> [ACTIVITY]:
Look through the listing below and write out exactly the lines from the line with "have hstep : j" to the line with "rw [h1, h2, List.take_succ_cons]", both included, and no others.

---------------

-- pv_equiv track=rewrite | github.com/pymongo/python_leetcode | easy/minimum_deletion_cost_to_avoid_repeating_letters.py | f
-- ===== SOURCE A (Python) =====
-- from typing import List
--
-- def f(s: str, cost: List[int]) -> int:
--     n = len(cost)
--     if n <= 1:
--         return 0
--     res = 0
--     i = 1
--     while i < n:
--         if s[i] == s[i - 1]:
--             j = i
--             # 找到连续的一片重复字母
--             while j < n and s[j] == s[j - 1]:
--                 j += 1
--             res += sum(cost[i - 1:j]) - max(cost[i - 1:j])
--             i = j
--         else:
--             i += 1
--     return res
-- ===== SOURCE B (Python) =====
-- from typing import List
--
-- def f(s: str, cost: List[int]) -> int:
--     res = 0
--     prev = 0
--     prev_ch = None
--     for ch, c in zip(s, cost):
--         if ch == prev_ch:
--             res += min(prev, c)
--             prev = max(prev, c)
--         else:
--             prev = c
--         prev_ch = ch
--     return res
-- ===== Notes on version B (the rewrite author's own statement) =====
-- stated objective: simpler
-- what changed: Replaces A's outer index loop with an inner group-delimiting scan plus sum/max over slices by one flat pass over zip(s, cost) that keeps a running maximum of the current run and adds min(prev, c) at each repeat; no indexing or slicing.
import Mathlib
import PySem

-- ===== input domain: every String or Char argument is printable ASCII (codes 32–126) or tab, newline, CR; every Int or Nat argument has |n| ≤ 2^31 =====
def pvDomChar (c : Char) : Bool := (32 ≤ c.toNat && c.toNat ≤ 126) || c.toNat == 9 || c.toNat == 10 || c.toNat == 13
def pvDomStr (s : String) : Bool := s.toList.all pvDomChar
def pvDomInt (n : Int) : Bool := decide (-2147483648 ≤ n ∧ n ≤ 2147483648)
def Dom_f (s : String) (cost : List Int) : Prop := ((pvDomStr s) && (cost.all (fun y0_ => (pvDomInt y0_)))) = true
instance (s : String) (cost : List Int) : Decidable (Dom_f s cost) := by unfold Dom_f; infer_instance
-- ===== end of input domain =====

-- B replaces A's group-delimiting inner scan and sum/max over slices by a single
-- flat pass over zip(s, cost) keeping a running maximum of the current run (simpler).

-- ===== PORT A =====
-- inner `while j < n and s[j] == s[j-1]: j += 1`; fuel ≥ n - j suffices.
-- s[j] is ported as getD (exact inside Pre_f, where every index is in range).
def fInner (cs : List Char) (n : Nat) : Nat → Nat → Nat
  | 0, j => j
  | fuel+1, j =>
    if j < n ∧ cs.getD j ' ' = cs.getD (j-1) ' ' then fInner cs n fuel (j+1) else j

-- outer `while i < n`; i increases by at least 1 each iteration, so fuel n suffices.
def fOuter (cs : List Char) (cost : List Int) (n : Nat) : Nat → Nat → Int → Int
  | 0, _, res => res
  | fuel+1, i, res =>
    if i < n then
      if cs.getD i ' ' = cs.getD (i-1) ' ' then
        let j := fInner cs n (n - i) i
        let seg := PySem.List.slice cost (some ((i : Int) - 1)) (some (j : Int))
        fOuter cs cost n fuel j
          (res + (seg.sum - (PySem.List.max? seg (fun y => y)).getD 0))
      else fOuter cs cost n fuel (i+1) res
    else res

def f (s : String) (cost : List Int) : Int :=
  let n := cost.length
  if n ≤ 1 then 0 else fOuter s.toList cost n n 1 0

-- ===== PORT B =====
def f_alt (s : String) (cost : List Int) : Int :=
  ((List.zip s.toList cost).foldl
    (fun (st : Int × Int × Option Char) p =>
      if some p.1 = st.2.2 then (st.1 + min st.2.1 p.2, max st.2.1 p.2, some p.1)
      else (st.1, p.2, some p.1)) (0, 0, none)).1

-- ===== PRECONDITION & SPEC =====
-- Pre_f excludes exactly the inputs where A raises IndexError: 2 ≤ len(cost) and len(s) < len(cost).
def Pre_f (s : String) (cost : List Int) : Prop :=
  cost.length ≤ 1 ∨ cost.length ≤ s.toList.length
instance (s : String) (cost : List Int) : Decidable (Pre_f s cost) := by
  unfold Pre_f; infer_instance
def pvWitness_f : String × List Int := ("aab", [1, 2, 3])

def Spec_f (s : String) (cost : List Int) (out : Int) : Prop := out = f_alt s cost
instance (s : String) (cost : List Int) (out : Int) : Decidable (Spec_f s cost out) := by unfold Spec_f; infer_instance

-- ===== CLAIM (what is proved, stated in full; the proofs are below) =====
def Claim_equal_f : Prop := ∀ (s : String) (cost : List Int), Dom_f s cost → Pre_f s cost → Spec_f s cost (f s cost)

-- ===== LEMMAS AND PROOFS =====

-- B's fold, with the result accumulator split off.
def gRun : Option Char → Int → List (Char × Int) → Int
  | _, _, [] => 0
  | pc, prev, (c, v) :: rest =>
    if some c = pc then min prev v + gRun (some c) (max prev v) rest
    else gRun (some c) v rest

-- the per-run contribution, as B computes it
def runS : Int → List Int → Int
  | _, [] => 0
  | prev, v :: vs => min prev v + runS (max prev v) vs

theorem foldB (l : List (Char × Int)) : ∀ (res prev : Int) (pc : Option Char),
    ((l.foldl
      (fun (st : Int × Int × Option Char) p =>
        if some p.1 = st.2.2 then (st.1 + min st.2.1 p.2, max st.2.1 p.2, some p.1)
        else (st.1, p.2, some p.1)) (res, prev, pc)).1) = res + gRun pc prev l := by
  induction l with
  | nil => intro res prev pc; simp [gRun]
  | cons hd tl ih =>
    intro res prev pc
    obtain ⟨c, v⟩ := hd
    by_cases h : some c = pc
    · simp only [List.foldl_cons, gRun, if_pos h, ih]; ring
    · simp only [List.foldl_cons, gRun, if_neg h, ih]

theorem sumMax (vs : List Int) : ∀ v0 : Int, (v0 :: vs).sum - vs.foldl max v0 = runS v0 vs := by
  induction vs with
  | nil => intro v0; simp [runS]
  | cons v t ih =>
    intro v0
    have h := ih (max v0 v)
    simp only [List.sum_cons] at h ⊢
    simp only [runS, List.foldl_cons]
    have : min v0 v + max v0 v = v0 + v := min_add_max v0 v
    omega

theorem gRun_prev_irrel (c : Char) (p q : Int) (rest : List (Char × Int))
    (h : rest = [] ∨ ∀ d v t, rest = (d, v) :: t → d ≠ c) :
    gRun (some c) p rest = gRun (some c) q rest := by
  match rest with
  | [] => rfl
  | (d, v) :: t =>
    have hd : d ≠ c := by
      rcases h with h | h
      · cases h
      · exact h d v t rfl
    have : ¬ (some d = some c) := by simpa using hd
    simp [gRun, this]

theorem drop_zip_cons (cs : List Char) (cost : List Int) (i : Nat)
    (hi : i < cost.length) (hlen : cost.length ≤ cs.length) :
    (cs.zip cost).drop i = (cs.getD i ' ', cost.getD i 0) :: (cs.zip cost).drop (i+1) := by
  have hzl : (cs.zip cost).length = cost.length := by
    simp [List.length_zip]; omega
  have hiz : i < (cs.zip cost).length := by omega
  have hic : i < cs.length := by omega
  rw [List.drop_eq_getElem_cons hiz]
  congr 1
  have : (cs.zip cost)[i] = (cs[i], cost[i]) := List.getElem_zip
  rw [this, List.getD_eq_getElem cs ' ' hic, List.getD_eq_getElem cost 0 hi]

theorem drop_zip_nil (cs : List Char) (cost : List Int)
    (hlen : cost.length ≤ cs.length) :
    (cs.zip cost).drop cost.length = [] := by
  apply List.drop_eq_nil_of_le
  rw [List.length_zip]
  omega

theorem fInner_spec (cs : List Char) (n : Nat) : ∀ (fuel j : Nat), j ≤ n → n - j ≤ fuel →
    j ≤ fInner cs n fuel j ∧ fInner cs n fuel j ≤ n ∧
    (∀ m, j ≤ m → m < fInner cs n fuel j → cs.getD m ' ' = cs.getD (m-1) ' ') ∧
    (fInner cs n fuel j = n ∨ ¬ cs.getD (fInner cs n fuel j) ' ' = cs.getD (fInner cs n fuel j - 1) ' ') := by
  intro fuel
  induction fuel with
  | zero =>
    intro j hj hf
    have : j = n := by omega
    subst this
    exact ⟨le_refl _, le_refl _, fun m h1 h2 => by simp only [fInner] at h2; omega, Or.inl rfl⟩
  | succ fu ih =>
    intro j hj hf
    by_cases hc : j < n ∧ cs.getD j ' ' = cs.getD (j-1) ' '
    · have hrw : fInner cs n (fu+1) j = fInner cs n fu (j+1) := by
        rw [show fInner cs n (fu+1) j
            = if j < n ∧ cs.getD j ' ' = cs.getD (j-1) ' ' then fInner cs n fu (j+1) else j
          from rfl, if_pos hc]
      obtain ⟨h1, h2, h3, h4⟩ := ih (j+1) (by omega) (by omega)
      rw [hrw]
      refine ⟨by omega, h2, ?_, h4⟩
      intro m hm1 hm2
      rcases Nat.eq_or_lt_of_le hm1 with heq | hlt
      · subst heq; exact hc.2
      · exact h3 m hlt hm2
    · have hrw : fInner cs n (fu+1) j = j := by simp only [fInner, if_neg hc]
      rw [hrw]
      refine ⟨le_refl _, hj, fun m h1 h2 => absurd h2 (by omega), ?_⟩
      by_cases hjn : j < n
      · right; intro heq; exact hc ⟨hjn, heq⟩
      · left; omega

theorem fInner_step (cs : List Char) (n fu j : Nat)
    (h : j < n ∧ cs.getD j ' ' = cs.getD (j-1) ' ') :
    fInner cs n (fu+1) j = fInner cs n fu (j+1) := by
  rw [show fInner cs n (fu+1) j
      = if j < n ∧ cs.getD j ' ' = cs.getD (j-1) ' ' then fInner cs n fu (j+1) else j
    from rfl, if_pos h]

theorem gRun_seg (cs : List Char) (cost : List Int) (j : Nat)
    (hjn : j ≤ cost.length) (hlen : cost.length ≤ cs.length) :
    ∀ (d i : Nat) (prev : Int), i + d = j → 1 ≤ i →
    (∀ m, i ≤ m → m < j → cs.getD m ' ' = cs.getD (m-1) ' ') →
    gRun (some (cs.getD (i-1) ' ')) prev ((cs.zip cost).drop i)
      = runS prev ((cost.drop i).take (j - i))
        + gRun (some (cs.getD (j-1) ' ')) (((cost.drop i).take (j - i)).foldl max prev)
            ((cs.zip cost).drop j) := by
  intro d
  induction d with
  | zero =>
    intro i prev hij hi _
    have : i = j := by omega
    subst this
    simp [runS]
  | succ d ih =>
    intro i prev hij hi hrun
    have hij : i < j := by omega
    have hic : i < cost.length := by omega
    have hchar : cs.getD i ' ' = cs.getD (i-1) ' ' := hrun i (le_refl i) hij
    rw [drop_zip_cons cs cost i hic hlen]
    have hpc : (some (cs.getD i ' ') : Option Char) = some (cs.getD (i-1) ' ') := by rw [hchar]
    simp only [gRun, if_pos hpc]
    have hIH := ih (i+1) (max prev (cost.getD i 0)) (by omega) (by omega)
      (fun m h1 h2 => hrun m (by omega) h2)
    simp only [Nat.add_sub_cancel] at hIH
    rw [hchar] at hIH ⊢
    rw [hIH]
    have hseg : (cost.drop i).take (j - i)
        = cost.getD i 0 :: (cost.drop (i+1)).take (j - (i+1)) := by
      rw [List.drop_eq_getElem_cons hic, List.getD_eq_getElem cost 0 hic]
      have : j - i = (j - (i+1)) + 1 := by omega
      rw [this, List.take_succ_cons]
    rw [hseg]
    simp only [runS, List.foldl_cons]
    ring

theorem fOuter_spec (cs : List Char) (cost : List Int) (n : Nat)
    (hn : n = cost.length) (hlen : n ≤ cs.length) :
    ∀ (fuel i : Nat) (res : Int), 1 ≤ i → i ≤ n → n - i ≤ fuel →
    fOuter cs cost n fuel i res
      = res + gRun (some (cs.getD (i-1) ' ')) (cost.getD (i-1) 0) ((cs.zip cost).drop i) := by
  intro fuel
  induction fuel with
  | zero =>
    intro i res h1 h2 h3
    have : i = n := by omega
    subst this
    rw [hn] at hlen ⊢
    rw [drop_zip_nil cs cost hlen]
    simp [fOuter, gRun]
  | succ fu ih =>
    intro i res h1 h2 h3
    by_cases hin : i < n
    · by_cases heq : cs.getD i ' ' = cs.getD (i-1) ' '
      · -- run branch
        have hrw : fOuter cs cost n (fu+1) i res
            = fOuter cs cost n fu (fInner cs n (n - i) i)
                (res + ((PySem.List.slice cost (some ((i : Int) - 1)) (some ((fInner cs n (n - i) i : Nat) : Int))).sum
                  - (PySem.List.max? (PySem.List.slice cost (some ((i : Int) - 1)) (some ((fInner cs n (n - i) i : Nat) : Int))) (fun y => y)).getD 0)) := by
          simp only [fOuter, if_pos hin, if_pos heq]
        set j := fInner cs n (n - i) i with hjdef
        -- unfold one inner step to get j ≥ i + 1
        have hfu : n - i = (n - i - 1) + 1 := by omega
        have hstep : j = fInner cs n (n - i - 1) (i+1) := by
          rw [hjdef, hfu, fInner_step cs n _ i ⟨hin, heq⟩]
          norm_num
        obtain ⟨hj1, hj2, hj3, hj4⟩ := fInner_spec cs n (n - i - 1) (i+1) (by omega) (by omega)
        rw [← hstep] at hj1 hj2 hj3 hj4
        have hrun : ∀ m, i ≤ m → m < j → cs.getD m ' ' = cs.getD (m-1) ' ' := by
          intro m hm1 hm2
          rcases Nat.eq_or_lt_of_le hm1 with he | hlt
          · subst he; exact heq
          · exact hj3 m hlt hm2
        -- slice = cost[i-1] :: segT
        have hcast : ((i : Int) - 1) = (((i-1 : Nat) : Int)) := by omega
        have hslice : PySem.List.slice cost (some ((i : Int) - 1)) (some ((j : Nat) : Int))
            = (cost.drop (i-1)).take (j - (i-1)) := by
          rw [hcast, PySem.List.slice_natCast]
        have hi1c : i - 1 < cost.length := by omega
        have hseg : (cost.drop (i-1)).take (j - (i-1))
            = cost.getD (i-1) 0 :: (cost.drop i).take (j - i) := by
          rw [List.drop_eq_getElem_cons hi1c, List.getD_eq_getElem cost 0 hi1c]
          have h1 : i - 1 + 1 = i := by omega
          have h2 : j - (i-1) = (j - i) + 1 := by omega
          rw [h1, h2, List.take_succ_cons]
        set segT := (cost.drop i).take (j - i) with hsegT
        have hmax : (PySem.List.max? (cost.getD (i-1) 0 :: segT) (fun y => y)).getD 0
            = segT.foldl max (cost.getD (i-1) 0) := by
          rw [PySem.List.max?_id_cons]; rfl
        have hamount : (PySem.List.slice cost (some ((i : Int) - 1)) (some ((j : Nat) : Int))).sum
              - (PySem.List.max? (PySem.List.slice cost (some ((i : Int) - 1)) (some ((j : Nat) : Int))) (fun y => y)).getD 0
            = runS (cost.getD (i-1) 0) segT := by
          rw [hslice, hseg, hmax, sumMax]
        -- recursive call via IH
        have hrec := ih j (res + runS (cost.getD (i-1) 0) segT) (by omega) hj2 (by omega)
        -- RHS via gRun_seg
        have hrhs := gRun_seg cs cost j (by omega) (by omega) (j - i) i (cost.getD (i-1) 0)
          (by omega) h1 hrun
        rw [← hsegT] at hrhs
        -- prev irrelevance at the run boundary
        have hirrel : gRun (some (cs.getD (j-1) ' ')) (segT.foldl max (cost.getD (i-1) 0)) ((cs.zip cost).drop j)
            = gRun (some (cs.getD (j-1) ' ')) (cost.getD (j-1) 0) ((cs.zip cost).drop j) := by
          apply gRun_prev_irrel
          by_cases hjn : j = n
          · left
            rw [hjn, hn]
            exact drop_zip_nil cs cost (hn ▸ hlen)
          · right
            intro d v t hdrop hd
            have hjc : j < cost.length := by omega
            rw [drop_zip_cons cs cost j hjc (by omega)] at hdrop
            have hd' : d = cs.getD j ' ' := by
              injection hdrop with h1 _; injection h1 with h1 _; exact h1.symm
            rcases hj4 with h | h
            · exact hjn h
            · exact h (by rw [← hd', hd])
        rw [hrw, hamount, hrec, hrhs, ← hirrel]
        ring
      · -- no repeat at i: step to i+1
        have hrw : fOuter cs cost n (fu+1) i res = fOuter cs cost n fu (i+1) res := by
          simp only [fOuter, if_pos hin, if_neg heq]
        have hic : i < cost.length := by omega
        rw [hrw, ih (i+1) res (by omega) (by omega) (by omega),
          drop_zip_cons cs cost i hic (by omega)]
        have hpc : ¬ ((some (cs.getD i ' ') : Option Char) = some (cs.getD (i-1) ' ')) := by
          simpa using heq
        simp only [gRun, if_neg hpc, Nat.add_sub_cancel]
    · -- i = n
      have : i = n := by omega
      subst this
      rw [hn] at hlen ⊢
      rw [drop_zip_nil cs cost hlen]
      simp [fOuter, gRun]

-- ===== VERDICT (by name: the statement is the Claim_ definition above) =====
theorem f_spec : Claim_equal_f := by
  intro s cost _ hpre
  unfold Spec_f f f_alt
  unfold Pre_f at hpre
  rw [foldB]
  show (if cost.length ≤ 1 then (0:Int) else fOuter s.toList cost cost.length cost.length 1 0)
      = 0 + gRun none 0 (List.zip s.toList cost)
  by_cases h1 : cost.length ≤ 1
  · rw [if_pos h1]
    rcases cost with _ | ⟨v, _ | ⟨w, t⟩⟩
    · simp [gRun]
    · rcases hcs : s.toList with _ | ⟨c, cs'⟩
      · simp [gRun]
      · simp [gRun]
    · simp at h1
  · have h2 : 1 < cost.length := by omega
    have hlen : cost.length ≤ s.toList.length := by omega
    rw [if_neg (by omega)]
    rw [fOuter_spec s.toList cost cost.length rfl hlen cost.length 1 0 (le_refl 1) (by omega) (by omega)]
    conv_rhs => rw [show s.toList.zip cost = List.drop 0 (s.toList.zip cost)
        from List.drop_zero.symm,
      drop_zip_cons s.toList cost 0 (by omega) hlen]
    simp [gRun]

---------------

> [YOUR RESPONSE]:
        have hstep : j = fInner cs n (n - i - 1) (i+1) := by
          rw [hjdef, hfu, fInner_step cs n _ i ⟨hin, heq⟩]
          norm_num
        obtain ⟨hj1, hj2, hj3, hj4⟩ := fInner_spec cs n (n - i - 1) (i+1) (by omega) (by omega)
        rw [← hstep] at hj1 hj2 hj3 hj4
        have hrun : ∀ m, i ≤ m → m < j → cs.getD m ' ' = cs.getD (m-1) ' ' := by
          intro m hm1 hm2
          rcases Nat.eq_or_lt_of_le hm1 with he | hlt
          · subst he; exact heq
          · exact hj3 m hlt hm2
        -- slice = cost[i-1] :: segT
        have hcast : ((i : Int) - 1) = (((i-1 : Nat) : Int)) := by omega
        have hslice : PySem.List.slice cost (some ((i : Int) - 1)) (some ((j : Nat) : Int))
            = (cost.drop (i-1)).take (j - (i-1)) := by
          rw [hcast, PySem.List.slice_natCast]
        have hi1c : i - 1 < cost.length := by omega
        have hseg : (cost.drop (i-1)).take (j - (i-1))
            = cost.getD (i-1) 0 :: (cost.drop i).take (j - i) := by
          rw [List.drop_eq_getElem_cons hi1c, List.getD_eq_getElem cost 0 hi1c]
          have h1 : i - 1 + 1 = i := by omega
          have h2 : j - (i-1) = (j - i) + 1 := by omega
          rw [h1, h2, List.take_succ_cons]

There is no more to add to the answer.